Must contain non-whitespace characters; the achieve-tool rejects pure whitespace as equivalent to empty.

class roboto.ai.goals.achieve_inputs.DatasetTriageAchieveInput(/, **data)#

Bases: pydantic.BaseModel

Input the LLM submits to achieve a GoalType.DATASET_TRIAGE goal.

Parameters:

data (Any)

label_decisions: list[LabelDecision] = None#

One LabelDecision per entry in the goal’s label_vocabulary.

Vocabulary completeness — every label declared on the goal appears exactly once, with no duplicates — is enforced by the server-side handler. This model only validates the structural shape of each decision.

class roboto.ai.goals.achieve_inputs.EventSpec(/, **data)#

Bases: pydantic.BaseModel

One event the LLM proposes inside a CreateEventsAchieveInput.

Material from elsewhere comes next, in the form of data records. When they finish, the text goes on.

-- pv_equiv track=rewrite | github.com/yaozhangPAN/youth_growth_Skill | util/youth_growth/curve_engine.py | peaks_and_troughs
-- ===== SOURCE A (Python) =====
-- from typing import Any
--
-- def peaks_and_troughs(curve: list[dict[str, Any]]) -> dict[str, list[int]]:
--     """根据 learning_focus 找相对低谷与高峰年份（演示用）。"""
--     if not curve:
--         return {"trough_years": [], "peak_years": []}
--     lf = [int(r.get("learning_focus", 3)) for r in curve]
--     years = [int(r["year"]) for r in curve]
--     mi, ma = min(lf), max(lf)
--     troughs = [years[i] for i, v in enumerate(lf) if v == mi]
--     peaks = [years[i] for i, v in enumerate(lf) if v == ma]
--     return {"trough_years": troughs, "peak_years": peaks}
-- ===== SOURCE B (Python) =====
-- def peaks_and_troughs(curve):
--     """Single accumulating scan with running extrema instead of min/max plus two filter passes."""
--     if not curve:
--         return {"trough_years": [], "peak_years": []}
--     lf = [int(r.get("learning_focus", 3)) for r in curve]
--     years = [int(r["year"]) for r in curve]
--     mi = ma = lf[0]
--     troughs = [years[0]]
--     peaks = [years[0]]
--     for i in range(1, len(lf)):
--         v, y = lf[i], years[i]
--         if v < mi:
--             mi, troughs = v, [y]
--         elif v == mi:
--             troughs.append(y)
--         if v > ma:
--             ma, peaks = v, [y]
--         elif v == ma:
--             peaks.append(y)
--     return {"trough_years": troughs, "peak_years": peaks}
-- ===== Notes on version B (the rewrite author's own statement) =====
-- stated objective: alternative
-- what changed: Replaces min(lf)/max(lf) plus two filtering comprehensions (three passes over lf) with one accumulating scan that maintains running minimum/maximum and resets/extends the trough/peak year lists on the fly.
import Mathlib
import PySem

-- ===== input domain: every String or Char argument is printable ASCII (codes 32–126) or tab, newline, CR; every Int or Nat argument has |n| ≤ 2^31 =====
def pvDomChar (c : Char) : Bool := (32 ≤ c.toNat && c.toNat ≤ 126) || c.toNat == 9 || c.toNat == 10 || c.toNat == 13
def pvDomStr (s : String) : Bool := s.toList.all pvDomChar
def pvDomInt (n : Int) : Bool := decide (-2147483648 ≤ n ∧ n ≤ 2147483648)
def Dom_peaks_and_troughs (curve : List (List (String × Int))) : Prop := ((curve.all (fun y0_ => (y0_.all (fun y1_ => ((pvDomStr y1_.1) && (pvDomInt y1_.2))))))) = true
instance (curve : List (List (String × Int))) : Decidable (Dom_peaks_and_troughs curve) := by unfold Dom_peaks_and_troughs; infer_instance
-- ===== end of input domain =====

-- B replaces A's min/max + two filter passes with one accumulating scan keeping running extrema (alternative decomposition, same O(n) cost).

-- ===== PORT A =====
def peaks_and_troughs (curve : List (List (String × Int))) : List (String × List Int) :=
  if curve = [] then [("trough_years", []), ("peak_years", [])]
  else
    let lf := curve.map (fun r => PySem.Dict.getD (PySem.Dict.mk r) "learning_focus" 3)
    -- r["year"] raises KeyError when "year" is absent: those inputs are excluded by Pre_
    let years := curve.map (fun r => ((PySem.Dict.mk r).get? "year").getD 0)
    let mi := (PySem.List.min? lf (fun x => x)).getD 0
    let ma := (PySem.List.max? lf (fun x => x)).getD 0
    let troughs := ((years.zip lf).filter (fun p => p.2 == mi)).map (fun p => p.1)
    let peaks := ((years.zip lf).filter (fun p => p.2 == ma)).map (fun p => p.1)
    [("trough_years", troughs), ("peak_years", peaks)]

-- ===== PORT B =====
-- the for-loop of Source B: one scan over (year, lf) pairs maintaining running mi/ma and the two year lists
def ptScan : List (Int × Int) → Int → Int → List Int → List Int → List Int × List Int
  | [], _, _, tr, pk => (tr, pk)
  | (y, v) :: rest, mi, ma, tr, pk =>
    ptScan rest (if v < mi then v else mi) (if ma < v then v else ma)
      (if v < mi then [y] else if v = mi then tr ++ [y] else tr)
      (if ma < v then [y] else if v = ma then pk ++ [y] else pk)

def peaks_and_troughs_alt (curve : List (List (String × Int))) : List (String × List Int) :=
  if curve = [] then [("trough_years", []), ("peak_years", [])]
  else
    let lf := curve.map (fun r => PySem.Dict.getD (PySem.Dict.mk r) "learning_focus" 3)
    let years := curve.map (fun r => ((PySem.Dict.mk r).get? "year").getD 0)
    match years.zip lf with
    | [] => [("trough_years", []), ("peak_years", [])]  -- unreachable: curve ≠ []
    | (y0, v0) :: rest =>
      let s := ptScan rest v0 v0 [y0] [y0]
      [("trough_years", s.1), ("peak_years", s.2)]

-- ===== PRECONDITION & SPEC =====
-- Pre_ excludes exactly the inputs where Python A raises KeyError: a record without a "year" key.
def Pre_peaks_and_troughs (curve : List (List (String × Int))) : Prop :=
  ∀ r ∈ curve, "year" ∈ r.map Prod.fst
instance (curve : List (List (String × Int))) : Decidable (Pre_peaks_and_troughs curve) := by unfold Pre_peaks_and_troughs; infer_instance
def pvWitness_peaks_and_troughs : (List (List (String × Int))) :=
  [[("year", 1), ("learning_focus", 2)], [("year", 2)]]
def Spec_peaks_and_troughs (curve : List (List (String × Int))) (out : List (String × List Int)) : Prop := out = peaks_and_troughs_alt curve
instance (curve : List (List (String × Int))) (out : List (String × List Int)) : Decidable (Spec_peaks_and_troughs curve out) := by unfold Spec_peaks_and_troughs; infer_instance

-- ===== CLAIM (what is proved, stated in full; the proofs are below) =====
def Claim_equal_peaks_and_troughs : Prop := ∀ (curve : List (List (String × Int))), Dom_peaks_and_troughs curve → Pre_peaks_and_troughs curve → Spec_peaks_and_troughs curve (peaks_and_troughs curve)

-- ===== LEMMAS AND PROOFS =====

theorem foldl_min_le (l : List Int) : ∀ (a : Int), l.foldl min a ≤ a := by
  induction l with
  | nil => intro a; simp
  | cons x t ih => intro a; exact le_trans (ih (min a x)) (min_le_left a x)

theorem le_foldl_max (l : List Int) : ∀ (a : Int), a ≤ l.foldl max a := by
  induction l with
  | nil => intro a; simp
  | cons x t ih => intro a; exact le_trans (le_max_left a x) (ih (max a x))

-- characterisation of the scan's trough list
theorem ptScan_fst (l : List (Int × Int)) : ∀ (mi ma : Int) (tr pk : List Int),
    (ptScan l mi ma tr pk).1 =
      (if (l.map Prod.snd).foldl min mi = mi then tr else []) ++
      ((l.filter (fun p => p.2 == (l.map Prod.snd).foldl min mi)).map (fun p => p.1)) := by
  induction l with
  | nil => intro mi ma tr pk; simp [ptScan]
  | cons p rest ih =>
    intro mi ma tr pk
    obtain ⟨y, v⟩ := p
    rcases lt_trichotomy v mi with h1 | h1 | h1
    · have hmin : min mi v = v := by omega
      simp only [ptScan, List.map_cons, List.foldl_cons, List.filter_cons, if_pos h1, hmin, ih]
      have hle : (rest.map Prod.snd).foldl min v ≤ v := foldl_min_le _ v
      have hne : (rest.map Prod.snd).foldl min v ≠ mi := by omega
      have hvm : v ≠ mi := by omega
      by_cases h2 : (rest.map Prod.snd).foldl min v = v
      · simp [h2, hvm]
      · have hvf : v ≠ (rest.map Prod.snd).foldl min v := fun h => h2 h.symm
        simp [h2, hne, hvf]
    · subst h1
      have hlt : ¬ v < v := lt_irrefl v
      have hmin : min v v = v := min_self v
      simp only [ptScan, List.map_cons, List.foldl_cons, List.filter_cons, if_neg hlt, hmin, ih]
      by_cases h3 : (rest.map Prod.snd).foldl min v = v
      · simp [h3]
      · have hvne : v ≠ (rest.map Prod.snd).foldl min v := fun h => h3 h.symm
        simp [h3, hvne]
    · have hlt : ¬ v < mi := by omega
      have hne2 : v ≠ mi := by omega
      have hmin : min mi v = mi := by omega
      simp only [ptScan, List.map_cons, List.foldl_cons, List.filter_cons, if_neg hlt, if_neg hne2,
        hmin, ih]
      have hle : (rest.map Prod.snd).foldl min mi ≤ mi := foldl_min_le _ mi
      have hne : v ≠ (rest.map Prod.snd).foldl min mi := by omega
      simp [hne]

-- characterisation of the scan's peak list
theorem ptScan_snd (l : List (Int × Int)) : ∀ (mi ma : Int) (tr pk : List Int),
    (ptScan l mi ma tr pk).2 =
      (if (l.map Prod.snd).foldl max ma = ma then pk else []) ++
      ((l.filter (fun p => p.2 == (l.map Prod.snd).foldl max ma)).map (fun p => p.1)) := by
  induction l with
  | nil => intro mi ma tr pk; simp [ptScan]
  | cons p rest ih =>
    intro mi ma tr pk
    obtain ⟨y, v⟩ := p
    rcases lt_trichotomy v ma with h1 | h1 | h1
    · have hlt : ¬ ma < v := by omega
      have hne2 : v ≠ ma := by omega
      have hmax : max ma v = ma := by omega
      simp only [ptScan, List.map_cons, List.foldl_cons, List.filter_cons, if_neg hlt, if_neg hne2,
        hmax, ih]
      have hle : ma ≤ (rest.map Prod.snd).foldl max ma := le_foldl_max _ ma
      have hne : v ≠ (rest.map Prod.snd).foldl max ma := by omega
      simp [hne]
    · subst h1
      have hlt : ¬ v < v := lt_irrefl v
      have hmax : max v v = v := max_self v
      simp only [ptScan, List.map_cons, List.foldl_cons, List.filter_cons, if_neg hlt, hmax, ih]
      by_cases h3 : (rest.map Prod.snd).foldl max v = v
      · simp [h3]
      · have hvne : v ≠ (rest.map Prod.snd).foldl max v := fun h => h3 h.symm
        simp [h3, hvne]
    · have hgt : ma < v := h1
      have hmax : max ma v = v := by omega
      simp only [ptScan, List.map_cons, List.foldl_cons, List.filter_cons, if_pos hgt, hmax, ih]
      have hle : v ≤ (rest.map Prod.snd).foldl max v := le_foldl_max _ v
      have hne : (rest.map Prod.snd).foldl max v ≠ ma := by omega
      have hvm : v ≠ ma := by omega
      by_cases h2 : (rest.map Prod.snd).foldl max v = v
      · simp [h2, hvm]
      · have hvf : v ≠ (rest.map Prod.snd).foldl max v := fun h => h2 h.symm
        simp [h2, hne, hvf]

-- ===== VERDICT (by name: the statement is the Claim_ definition above) =====
theorem peaks_and_troughs_spec : Claim_equal_peaks_and_troughs := by
  intro curve _ _
  unfold Spec_peaks_and_troughs peaks_and_troughs peaks_and_troughs_alt
  cases curve with
  | nil => rfl
  | cons c cs =>
    simp only [if_neg (List.cons_ne_nil c cs), List.map_cons, List.zip_cons_cons, List.zip_map']
    rw [PySem.List.min?_id_cons, PySem.List.max?_id_cons]
    simp only [Option.getD_some]
    rw [ptScan_fst, ptScan_snd]
    have hsnd : (cs.map (fun r => (((PySem.Dict.mk r).get? "year").getD 0,
        PySem.Dict.getD (PySem.Dict.mk r) "learning_focus" 3))).map Prod.snd =
        cs.map (fun r => PySem.Dict.getD (PySem.Dict.mk r) "learning_focus" 3) := by
      simp
    rw [hsnd, List.filter_cons, List.filter_cons]
    generalize PySem.Dict.getD (PySem.Dict.mk c) "learning_focus" 3 = v0
    generalize (cs.map (fun r => PySem.Dict.getD (PySem.Dict.mk r) "learning_focus" 3)).foldl min v0 = mi
    generalize (cs.map (fun r => PySem.Dict.getD (PySem.Dict.mk r) "learning_focus" 3)).foldl max v0 = ma
    rcases eq_or_ne v0 mi with h1 | h1 <;> rcases eq_or_ne v0 ma with h2 | h2
    · have h3 : mi = ma := h1.symm.trans h2
      simp [h1, h3]
    · have h3 : mi ≠ ma := fun h => h2 (h1.trans h)
      simp [h1, h3, h3.symm]
    · have h3 : ma ≠ mi := fun h => h1 (h2.trans h)
      simp [h2, h3, h3.symm]
    · simp [h1, h2, h1.symm, h2.symm]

The name must come from the parent goal’s event_vocabulary and every tags entry from the goal’s tag_vocabulary; both checks live in the server-side handler because they depend on the goal instance.

Parameters:

data (Any)

description: str | None = None#

Optional longer explanation of what the event captures.

end_time: pydantic.StrictInt#

Event end, in nanoseconds since the Unix epoch. Must be greater than or equal to start_time.

Strictly typed for the same reason as start_time.

name: str#

The kind of event. Must be one of the goal’s declared event vocabulary names (enforced by the handler).

start_time: pydantic.StrictInt#

Event start, in nanoseconds since the Unix epoch.

Strictly typed: pydantic would otherwise coerce stringified integers and (notably) booleans — True would silently parse as timestamp 1. The historical achieve-tool contract required a JSON integer.

tags: list[str] = None#

Tags attached to this event. Each must be one of the goal’s declared tag vocabulary keys (enforced by the handler). Empty by default.

target_id: str | None = None#

Identifier of the Roboto entity this event is attached to. The server-side handler infers the entity type from the id prefix (ds_ / fl_ / tp_ / mp_) and enforces that the target descends from the goal’s dataset.

Optional rather than required so the SDK can re-hydrate CreateEventsGoalResult from persisted tool-use records written before per-event target scoping was added — those carry no target_id on each spec. Current-day records always carry a non-empty value; the handler rejects None on new invocations via a corrective tool-failure response.

class roboto.ai.goals.achieve_inputs.LabelDecision(/, **data)#

Bases: pydantic.BaseModel

One per-label deliberation entry inside a DatasetTriageAchieveInput.

Every label in the goal’s label_vocabulary must appear exactly once across the parent label_decisions list — that constraint is enforced by the server-side handler after structural validation, since the vocabulary is goal-instance-specific.

Parameters:

data (Any)

applies: pydantic.StrictBool#

Whether the label applies to the dataset. True decisions become tags on the dataset; False decisions are recorded in the tool-use log but not persisted on the dataset itself.

Strictly typed to reject pydantic’s default truthy-string coercion — the historical achieve-tool contract required a JSON boolean, not a boolean-coerced string or integer.

confidence: float = None#

Subjective confidence in the decision, from 0.0 (no confidence) to 1.0 (certain). Recorded but not used to gate persistence.

justification: str = None#

Brief reasoning for the decision, citing concrete observations from the dataset. Required even when applies is False so the deliberation is captured.

label: str#

The vocabulary label this decision concerns. Must match one of the goal’s label_vocabulary keys (enforced by the handler against the declaring goal).